Trailing zeros sometimes count as significant figures and sometimes don’t. It depends on one thing: whether a decimal point is present in the number. This single detail is the source of most confusion in chemistry and physics classes, but the rule itself is straightforward once you see the pattern.
The Core Rule
Trailing zeros in the decimal portion of a number are always significant. In 4.50, that final zero counts, giving you three significant figures. It signals that the measurement was precise enough to report the hundredths place. The same logic applies to 0.003700, which has four significant figures: the 3, the 7, and both trailing zeros.
Trailing zeros in a whole number with no decimal point are not significant. The number 1400 has only two significant figures. The number 500 has one. Those zeros are just placeholders that tell you the scale of the number, not how precisely it was measured.
Why Whole Numbers Create Ambiguity
Here’s the problem. If you measure something and get exactly 500.0 grams on a precise scale, writing “500” throws away that precision. The reader has no way to know whether you measured to the nearest gram or the nearest hundred grams. The number 500 could reasonably have one, two, or three significant figures depending on the instrument used.
Because of this ambiguity, the default assumption in science courses is conservative: if there’s no decimal point, assume trailing zeros are not significant. So 3800 gets two significant figures, and 20,000 gets one.
Three Ways to Remove the Ambiguity
When trailing zeros in a whole number genuinely reflect precision, there are a few conventions for making that clear.
- Add a terminal decimal point. Writing “540.” (with a period at the end) tells the reader that the zero is significant, giving three significant figures instead of two. Writing “1000.” means all four digits count. This notation is uncommon in everyday writing but is a recognized convention in science.
- Use scientific notation. This is the cleanest solution. Writing 3 × 10² means one significant figure. Writing 3.00 × 10² means three. Every digit you include before the power of ten is significant, so there’s zero ambiguity.
- Use an overbar. Rarely, a bar is placed over a trailing zero to mark it as the last significant digit. This notation exists in some textbooks but is uncommon in practice.
Quick Reference by Number Type
Seeing several examples side by side makes the pattern click faster than memorizing abstract rules.
- 0.0042 → 2 sig figs. Leading zeros (the 0.00) are never significant. They’re placeholders.
- 0.00420 → 3 sig figs. The trailing zero after the 2 is in the decimal portion, so it counts.
- 300 → 1 sig fig. No decimal point, so trailing zeros don’t count.
- 300. → 3 sig figs. The decimal point signals that the zeros are intentional.
- 300.0 → 4 sig figs. Three from “300.” plus the zero after the decimal.

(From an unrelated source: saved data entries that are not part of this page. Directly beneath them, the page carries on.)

-- pv_equiv track=rewrite | github.com/jeongminllee/ProgrammersCodeTest | 프로그래머스/unrated/181837. 커피 심부름/커피 심부름.py | solution
-- ===== SOURCE A (Python) =====
-- def solution(order):
--     answer = 0
--     order_dict = {"americano" : 4500, "cafelatte" : 5000}
--     for i in order :
--         if "ice" in i :
--             i = i.replace("ice", "")
--         if "hot" in i :
--             i = i.replace("hot", "")
--         if "anything" in i :
--             i = i.replace("anything", "americano")
--
--         if i in order_dict :
--             answer += order_dict[i]
--     return answer
-- ===== SOURCE B (Python) =====
-- def _normalize(i):
--     if "ice" in i:
--         i = i.replace("ice", "")
--     if "hot" in i:
--         i = i.replace("hot", "")
--     if "anything" in i:
--         i = i.replace("anything", "americano")
--     return i
--
--
-- def solution(order):
--     order_dict = {"americano": 4500, "cafelatte": 5000}
--     counts = {}
--     for i in order:
--         n = _normalize(i)
--         counts[n] = counts.get(n, 0) + 1
--     return sum(counts.get(name, 0) * price for name, price in order_dict.items())
-- ===== Notes on version B (the rewrite author's own statement) =====
-- stated objective: alternative
-- what changed: B builds a frequency table of the normalized order names in one pass and then scores by iterating over the price dict (count * price), instead of A's running sum with a dict membership test per order.
import Mathlib
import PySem

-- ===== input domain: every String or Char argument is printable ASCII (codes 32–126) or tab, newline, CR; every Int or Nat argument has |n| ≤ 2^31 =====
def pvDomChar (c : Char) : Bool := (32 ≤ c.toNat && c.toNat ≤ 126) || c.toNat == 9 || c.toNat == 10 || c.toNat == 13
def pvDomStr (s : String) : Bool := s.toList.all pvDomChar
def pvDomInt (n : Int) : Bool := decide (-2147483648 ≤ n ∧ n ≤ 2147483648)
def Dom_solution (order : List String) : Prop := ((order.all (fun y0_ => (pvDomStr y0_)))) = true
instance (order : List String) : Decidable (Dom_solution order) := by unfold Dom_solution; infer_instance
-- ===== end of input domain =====

-- B counts normalized order names into a frequency dict and scores by iterating
-- over the price table (count * price), instead of A's per-order running sum.


-- ===== PORT A =====
def solution (order : List String) : Int :=
  let order_dict : PySem.Dict String Int :=
    PySem.Dict.ofList [("americano", 4500), ("cafelatte", 5000)]
  order.foldl (fun answer i =>
    let i := if PySem.Str.isIn "ice" i then PySem.Str.replace i "ice" "" else i
    let i := if PySem.Str.isIn "hot" i then PySem.Str.replace i "hot" "" else i
    let i := if PySem.Str.isIn "anything" i then PySem.Str.replace i "anything" "americano" else i
    if order_dict.contains i then answer + order_dict.getD i 0 else answer) 0

-- ===== PORT B =====
def normalizeOrder (i : String) : String :=
  let i := if PySem.Str.isIn "ice" i then PySem.Str.replace i "ice" "" else i
  let i := if PySem.Str.isIn "hot" i then PySem.Str.replace i "hot" "" else i
  if PySem.Str.isIn "anything" i then PySem.Str.replace i "anything" "americano" else i

def solution_alt (order : List String) : Int :=
  let order_dict : PySem.Dict String Int :=
    PySem.Dict.ofList [("americano", 4500), ("cafelatte", 5000)]
  let counts : PySem.Dict String Int :=
    order.foldl (fun d i =>
      let n := normalizeOrder i
      d.insert n (d.getD n 0 + 1)) PySem.Dict.empty
  order_dict.items.foldl (fun acc p => acc + counts.getD p.1 0 * p.2) 0

-- ===== PRECONDITION & SPEC =====
def Spec_solution (order : List String) (out : Int) : Prop := out = solution_alt order
instance (order : List String) (out : Int) : Decidable (Spec_solution order out) := by unfold Spec_solution; infer_instance

-- ===== CLAIM (what is proved, stated in full; the proofs are below) =====
def Claim_equal_solution : Prop := ∀ (order : List String), Dom_solution order → Spec_solution order (solution order)

-- ===== LEMMAS AND PROOFS =====

-- the literal price dict
def pvOD : PySem.Dict String Int := PySem.Dict.ofList [("americano", 4500), ("cafelatte", 5000)]

-- A's loop body, via the shared normalization (defeq: same let-chain)
def pvAStep (answer : Int) (i : String) : Int :=
  if pvOD.contains (normalizeOrder i) then answer + pvOD.getD (normalizeOrder i) 0 else answer

theorem pvContains_false (x : String) (h1 : x ≠ "americano") (h2 : x ≠ "cafelatte") :
    pvOD.contains x = false := by
  have : pvOD = PySem.Dict.mk [("americano", 4500), ("cafelatte", 5000)] := rfl
  rw [this, PySem.Dict.contains_mk]
  simp [h1.symm, h2.symm]

-- one A-loop step, expressed through 0/1 indicators of the two known names
theorem pvStep (acc : Int) (x : String) :
    pvAStep acc x
      = acc + 4500 * (if normalizeOrder x = "americano" then 1 else 0)
            + 5000 * (if normalizeOrder x = "cafelatte" then 1 else 0) := by
  unfold pvAStep
  by_cases h1 : normalizeOrder x = "americano"
  · rw [h1]
    have hc : pvOD.contains "americano" = true := by decide
    have hg : pvOD.getD "americano" 0 = 4500 := by decide
    have hne : ("americano" : String) ≠ "cafelatte" := by decide
    simp [hc, hg, hne]
  · by_cases h2 : normalizeOrder x = "cafelatte"
    · rw [h2]
      have hc : pvOD.contains "cafelatte" = true := by decide
      have hg : pvOD.getD "cafelatte" 0 = 5000 := by decide
      have hne : ("cafelatte" : String) ≠ "americano" := by decide
      simp [hc, hg, hne]
    · rw [pvContains_false _ h1 h2]
      simp [h1, h2]

theorem pvLoopA (l : List String) (acc : Int) :
    l.foldl pvAStep acc
      = acc + 4500 * ((l.map normalizeOrder).count "americano" : Int)
            + 5000 * ((l.map normalizeOrder).count "cafelatte" : Int) := by
  induction l generalizing acc with
  | nil => simp
  | cons x xs ih =>
      rw [List.foldl_cons, ih, pvStep]
      simp only [List.map_cons, List.count_cons]
      by_cases h1 : normalizeOrder x = "americano" <;>
        by_cases h2 : normalizeOrder x = "cafelatte" <;>
          simp [h1, h2] <;> ring

theorem solution_eq (order : List String) :
    solution order
      = 4500 * ((order.map normalizeOrder).count "americano" : Int)
      + 5000 * ((order.map normalizeOrder).count "cafelatte" : Int) := by
  have : solution order = order.foldl pvAStep 0 := rfl
  rw [this, pvLoopA]; ring

theorem solution_alt_eq (order : List String) :
    solution_alt order
      = ((order.map normalizeOrder).count "americano" : Int) * 4500
      + ((order.map normalizeOrder).count "cafelatte" : Int) * 5000 := by
  have hz : solution_alt order
      = (PySem.Dict.ofList [("americano", (4500:Int)), ("cafelatte", 5000)]).items.foldl
          (fun acc p => acc
            + (order.foldl (fun d i =>
                d.insert (normalizeOrder i) (d.getD (normalizeOrder i) 0 + 1))
                PySem.Dict.empty).getD p.1 0 * p.2) 0 := rfl
  have hitems : (PySem.Dict.ofList [("americano", (4500:Int)), ("cafelatte", 5000)]).items
      = [("americano", (4500:Int)), ("cafelatte", 5000)] := by decide
  have hmap : (order.foldl (fun d i =>
        d.insert (normalizeOrder i) (d.getD (normalizeOrder i) 0 + 1))
        (PySem.Dict.empty : PySem.Dict String Int))
      = (order.map normalizeOrder).foldl (fun d x => d.insert x (d.getD x 0 + 1))
          PySem.Dict.empty := by rw [List.foldl_map]
  rw [hz, hitems]
  simp only [List.foldl_cons, List.foldl_nil]
  rw [hmap]
  simp only [PySem.Dict.getD_foldl_insert_add_one, PySem.Dict.getD_empty]
  ring

-- ===== VERDICT (by name: the statement is the Claim_ definition above) =====
theorem solution_spec : Claim_equal_solution := by
  intro order _
  unfold Spec_solution
  rw [solution_eq, solution_alt_eq]; ring
-- pv_equiv track=rewrite | github.com/Willian-Girao/crawlers_ | crawler_02/crawler_prod_img.py | getImageNameFromUrl
-- ===== SOURCE A (Python) =====
-- def getImageNameFromUrl(img_url):
--     img_name = []
--     string_img_name = ''
--     range_ = len(img_url)
--     for i in range(0, range_):
--         if img_url[((range_-1)-i)] == '/':
--             break
--         else:
--             img_name = [img_url[((range_-1)-i)]] + img_name
--     for char in img_name:
--         string_img_name += char
--
--     return string_img_name
-- ===== SOURCE B (Python) =====
-- def getImageNameFromUrl(img_url):
--     return img_url.split('/')[-1]
-- ===== Notes on version B (the rewrite author's own statement) =====
-- stated objective: simpler
-- what changed: Replaces the backward character-by-character scan (quadratic list prepends plus a manual string-concatenation loop) with a single forward split on the separator character, taking the last segment.
import Mathlib
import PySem

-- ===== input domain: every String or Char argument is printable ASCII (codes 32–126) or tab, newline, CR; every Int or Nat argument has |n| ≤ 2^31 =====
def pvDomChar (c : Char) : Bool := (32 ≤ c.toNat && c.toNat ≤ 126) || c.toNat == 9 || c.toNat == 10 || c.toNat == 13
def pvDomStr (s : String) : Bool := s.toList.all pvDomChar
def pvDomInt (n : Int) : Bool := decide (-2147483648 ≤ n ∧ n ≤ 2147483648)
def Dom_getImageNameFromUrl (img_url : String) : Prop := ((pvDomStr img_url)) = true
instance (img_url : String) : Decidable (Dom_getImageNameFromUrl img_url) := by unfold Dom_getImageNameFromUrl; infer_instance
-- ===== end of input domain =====

-- B replaces A's backward char-by-char scan (list prepends + manual string concatenation)
-- with a single forward split on '/' taking the last segment; objective: simpler.
-- ===== PORT A =====
-- literal transliteration: i counts up, reads img_url[(range_-1)-i], breaks at '/',
-- prepends otherwise; then a second loop concatenates the chars into a string
def pvALoop (cs : List Char) (range_ : Nat) (i : Nat) (img_name : List Char) : List Char :=
  if i < range_ then
    match PySem.List.pyGet? cs ((range_ : Int) - 1 - i) with
    | some c => if c = '/' then img_name else pvALoop cs range_ (i + 1) (c :: img_name)
    | none => img_name   -- unreachable: the index is always in range
  else img_name
termination_by range_ - i

def getImageNameFromUrl (img_url : String) : String :=
  let cs := img_url.toList
  let range_ := cs.length
  let img_name := pvALoop cs range_ 0 []
  img_name.foldl (fun s c => s ++ String.ofList [c]) ""

-- ===== PORT B =====
-- Source B: return img_url.split('/')[-1]
def getImageNameFromUrl_alt (img_url : String) : String :=
  let parts := PySem.Chars.splitOn img_url.toList ['/']
  match PySem.List.pyGet? parts (-1) with
  | some r => String.ofList r
  | none => ""   -- unreachable: split never returns an empty list

-- ===== PRECONDITION & SPEC =====
def Spec_getImageNameFromUrl (img_url : String) (out : String) : Prop := out = getImageNameFromUrl_alt img_url
instance (img_url : String) (out : String) : Decidable (Spec_getImageNameFromUrl img_url out) := by unfold Spec_getImageNameFromUrl; infer_instance

-- ===== CLAIM (what is proved, stated in full; the proofs are below) =====
def Claim_equal_getImageNameFromUrl : Prop := ∀ (img_url : String), Dom_getImageNameFromUrl img_url → Spec_getImageNameFromUrl img_url (getImageNameFromUrl img_url)

-- ===== LEMMAS AND PROOFS =====

-- helper recursions and lemmas used only by the proofs
def pvSplitSlash : List Char → List Char → List (List Char)
  | [], cur => [cur.reverse]
  | c :: rest, cur => if c = '/' then cur.reverse :: pvSplitSlash rest [] else pvSplitSlash rest (c :: cur)

def pvG : List Char → List Char → List Char
  | [], cur => cur.reverse
  | c :: rest, cur => if c = '/' then pvG rest [] else pvG rest (c :: cur)

theorem pvSplitSlash_ne_nil (l cur : List Char) : pvSplitSlash l cur ≠ [] := by
  cases l with
  | nil => simp [pvSplitSlash]
  | cons c rest => simp only [pvSplitSlash]; split <;> simp [pvSplitSlash_ne_nil rest]

theorem pvGo_eq (fuel : Nat) (l cur : List Char) (acc : List (List Char))
    (h : l.length < fuel) :
    PySem.Chars.splitOn.go ['/'] fuel l cur acc = acc.reverse ++ pvSplitSlash l cur := by
  induction fuel generalizing l cur acc with
  | zero => omega
  | succ fuel ih =>
    cases l with
    | nil => simp [PySem.Chars.splitOn.go, pvSplitSlash]
    | cons c rest =>
      simp only [List.length_cons] at h
      simp only [PySem.Chars.splitOn.go, List.isPrefixOf, Bool.and_true]
      by_cases hc : c = '/'
      · subst hc
        rw [if_pos (by simp)]
        show PySem.Chars.splitOn.go ['/'] fuel rest [] (cur.reverse :: acc)
          = acc.reverse ++ pvSplitSlash ('/' :: rest) cur
        rw [ih rest [] (cur.reverse :: acc) (by omega)]
        simp [pvSplitSlash]
      · rw [if_neg (by simp only [beq_iff_eq]; exact fun h' => hc h'.symm)]
        rw [ih rest (c :: cur) acc (by omega)]
        simp [pvSplitSlash, hc]

theorem pvLast_split (l cur : List Char) :
    (pvSplitSlash l cur).getLast? = some (pvG l cur) := by
  induction l generalizing cur with
  | nil => simp [pvSplitSlash, pvG]
  | cons c rest ih =>
    by_cases hc : c = '/'
    · subst hc
      rw [pvSplitSlash, if_pos rfl, pvG, if_pos rfl]
      rcases h : pvSplitSlash rest [] with _ | ⟨x, xs⟩
      · exact absurd h (pvSplitSlash_ne_nil rest [])
      · rw [List.getLast?_cons_cons, ← h, ih]
    · rw [pvSplitSlash, if_neg hc, pvG, if_neg hc, ih]

theorem pvTW_ne (l : List Char) (h : '/' ∈ l) : (l.takeWhile (· != '/')).length ≠ l.length := by
  induction l with
  | nil => simp at h
  | cons c rest ih =>
    by_cases hc : c = '/'
    · subst hc; simp [List.takeWhile_cons]
    · have hr : '/' ∈ rest := by
        rcases List.mem_cons.mp h with h' | h'
        · exact absurd h'.symm hc
        · exact h'
      simp only [List.takeWhile_cons, List.length_cons]
      rw [if_pos (by simp [hc])]
      simp only [List.length_cons]
      have := ih hr
      omega

theorem pvTW_all (l : List Char) (h : '/' ∉ l) : l.takeWhile (· != '/') = l := by
  apply List.takeWhile_eq_self_iff.mpr
  intro a ha
  simp only [bne_iff_ne, ne_eq]
  intro h'; subst h'; exact h ha

theorem pvG_spec (l cur : List Char) :
    pvG l cur = if '/' ∈ l then ((l.reverse.takeWhile (· != '/')).reverse)
                else cur.reverse ++ l := by
  induction l generalizing cur with
  | nil => simp [pvG]
  | cons c rest ih =>
    by_cases hc : c = '/'
    · subst hc
      rw [pvG, if_pos rfl, ih, if_pos List.mem_cons_self]
      by_cases hr : '/' ∈ rest
      · rw [if_pos hr]
        have hne : (rest.reverse.takeWhile (· != '/')).length ≠ rest.reverse.length :=
          pvTW_ne rest.reverse (by simpa using hr)
        rw [List.reverse_cons, List.takeWhile_append, if_neg hne]
      · rw [if_neg hr]
        have hall := pvTW_all rest.reverse (by simpa using hr)
        rw [List.reverse_cons, List.takeWhile_append, hall]
        simp
    · have hmem : ('/' ∈ c :: rest) ↔ ('/' ∈ rest) := by
        constructor
        · intro h'
          rcases List.mem_cons.mp h' with h'' | h''
          · exact absurd h''.symm hc
          · exact h''
        · exact fun h' => List.mem_cons_of_mem c h'
      rw [pvG, if_neg hc, ih]
      by_cases hr : '/' ∈ rest
      · rw [if_pos hr, if_pos (hmem.mpr hr)]
        have hne : (rest.reverse.takeWhile (· != '/')).length ≠ rest.reverse.length :=
          pvTW_ne rest.reverse (by simpa using hr)
        rw [List.reverse_cons, List.takeWhile_append, if_neg hne]
      · rw [if_neg hr, if_neg (fun h => hr (hmem.mp h))]
        simp

theorem pvALoop_spec (cs : List Char) (i : Nat) (acc : List Char) (h : i ≤ cs.length) :
    pvALoop cs cs.length i acc = ((cs.reverse.drop i).takeWhile (· != '/')).reverse ++ acc := by
  rcases Nat.lt_or_ge i cs.length with hi | hi
  · rw [pvALoop, if_pos hi]
    have hidx : ((cs.length : Int) - 1 - i) = ((cs.length - 1 - i : Nat) : Int) := by omega
    have hlt : cs.length - 1 - i < cs.length := by omega
    rw [hidx, PySem.List.pyGet?_natCast, List.getElem?_eq_getElem hlt]
    have hi' : i < cs.reverse.length := by simpa using hi
    have hrev : cs.reverse.drop i = cs[cs.length - 1 - i] :: cs.reverse.drop (i + 1) := by
      rw [← List.getElem_cons_drop hi', List.getElem_reverse]
    rw [hrev]
    by_cases hc : cs[cs.length - 1 - i] = '/'
    · simp [hc, List.takeWhile_cons]
    · simp only [if_neg hc]
      rw [pvALoop_spec cs (i + 1) (cs[cs.length - 1 - i] :: acc) (by omega)]
      simp only [List.takeWhile_cons]
      rw [if_pos (by simp [hc])]
      simp
  · have hie : i = cs.length := by omega
    rw [pvALoop, if_neg (by omega)]
    rw [hie, List.drop_eq_nil_of_le (by simp)]
    simp
termination_by cs.length - i

theorem pvFoldl_push (l : List Char) (a : List Char) :
    l.foldl (fun s c => s ++ String.ofList [c]) (String.ofList a) = String.ofList (a ++ l) := by
  induction l generalizing a with
  | nil => simp
  | cons c rest ih =>
    simp only [List.foldl_cons]
    have : String.ofList a ++ String.ofList [c] = String.ofList (a ++ [c]) := by
      apply String.ext; simp
    rw [this, ih]
    simp

theorem pvB_chars (cs : List Char) :
    getImageNameFromUrl_alt (String.ofList cs)
      = String.ofList ((cs.reverse.takeWhile (· != '/')).reverse) := by
  unfold getImageNameFromUrl_alt
  simp only [PySem.Chars.splitOn, String.toList_ofList]
  rw [pvGo_eq (cs.length + 1) cs [] [] (by omega), List.reverse_nil, List.nil_append]
  have hne := pvSplitSlash_ne_nil cs []
  have hget : PySem.List.pyGet? (pvSplitSlash cs []) (-1) = some (pvG cs []) := by
    rw [← pvLast_split cs []]
    rcases h : pvSplitSlash cs [] with _ | ⟨x, xs⟩
    · exact absurd h hne
    · simp [PySem.List.pyGet?, PySem.List.pyIdx?, List.getLast?_eq_getElem?]
  rw [hget]
  have hg : pvG cs [] = (cs.reverse.takeWhile (· != '/')).reverse := by
    rw [pvG_spec]
    by_cases h : '/' ∈ cs
    · rw [if_pos h]
    · rw [if_neg h]
      have := pvTW_all cs.reverse (by simpa using h)
      simp [this]
  rw [hg]

-- ===== VERDICT (by name: the statement is the Claim_ definition above) =====
theorem getImageNameFromUrl_spec : Claim_equal_getImageNameFromUrl := by
  intro img_url _
  unfold Spec_getImageNameFromUrl
  show (pvALoop img_url.toList img_url.toList.length 0 []).foldl
      (fun s c => s ++ String.ofList [c]) "" = getImageNameFromUrl_alt img_url
  rw [pvALoop_spec img_url.toList 0 [] (by omega), List.drop_zero, List.append_nil]
  rw [show ("" : String) = String.ofList [] from rfl, pvFoldl_push, List.nil_append]
  conv_rhs => rw [show img_url = String.ofList img_url.toList from String.ofList_toList.symm]
  rw [pvB_chars]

- 1.020 → 4 sig figs. The zero between 1 and 2 is a “captive” zero (always significant), and the trailing zero after 2 counts because it’s in the decimal portion.
How This Affects Calculations
The sig fig count of your inputs determines the sig fig count of your answer. This is where trailing zeros quietly cause mistakes. If you multiply 500 × 3.25, and you treat 500 as having one significant figure, your answer can only have one significant figure. That’s a much rougher result than if 500 had three significant figures.
Before plugging numbers into multiplication or division, decide how many significant figures each value has. If a whole number with trailing zeros was given without a decimal point, treat those zeros as not significant unless your instructor or textbook states otherwise. When in doubt, rewrite the number in scientific notation to force yourself to commit to a precision level. Writing 5.00 × 10² makes it explicit that you’re working with three significant figures, and your final answer should reflect that.
Leading Zeros vs. Trailing Zeros
A common mix-up is confusing leading zeros with trailing zeros. They follow completely different rules. Leading zeros are the zeros that appear before the first nonzero digit in a decimal number, like the 0.00 in 0.0056. These are never significant. They exist only to show where the decimal point falls. Trailing zeros come after the last nonzero digit, like the 0 in 8.90 or the 00 in 1400. Whether they count depends entirely on the decimal point rules above.
Zeros sandwiched between nonzero digits, sometimes called captive or embedded zeros, are always significant regardless of context. The number 101 has three significant figures, and 5.003 has four.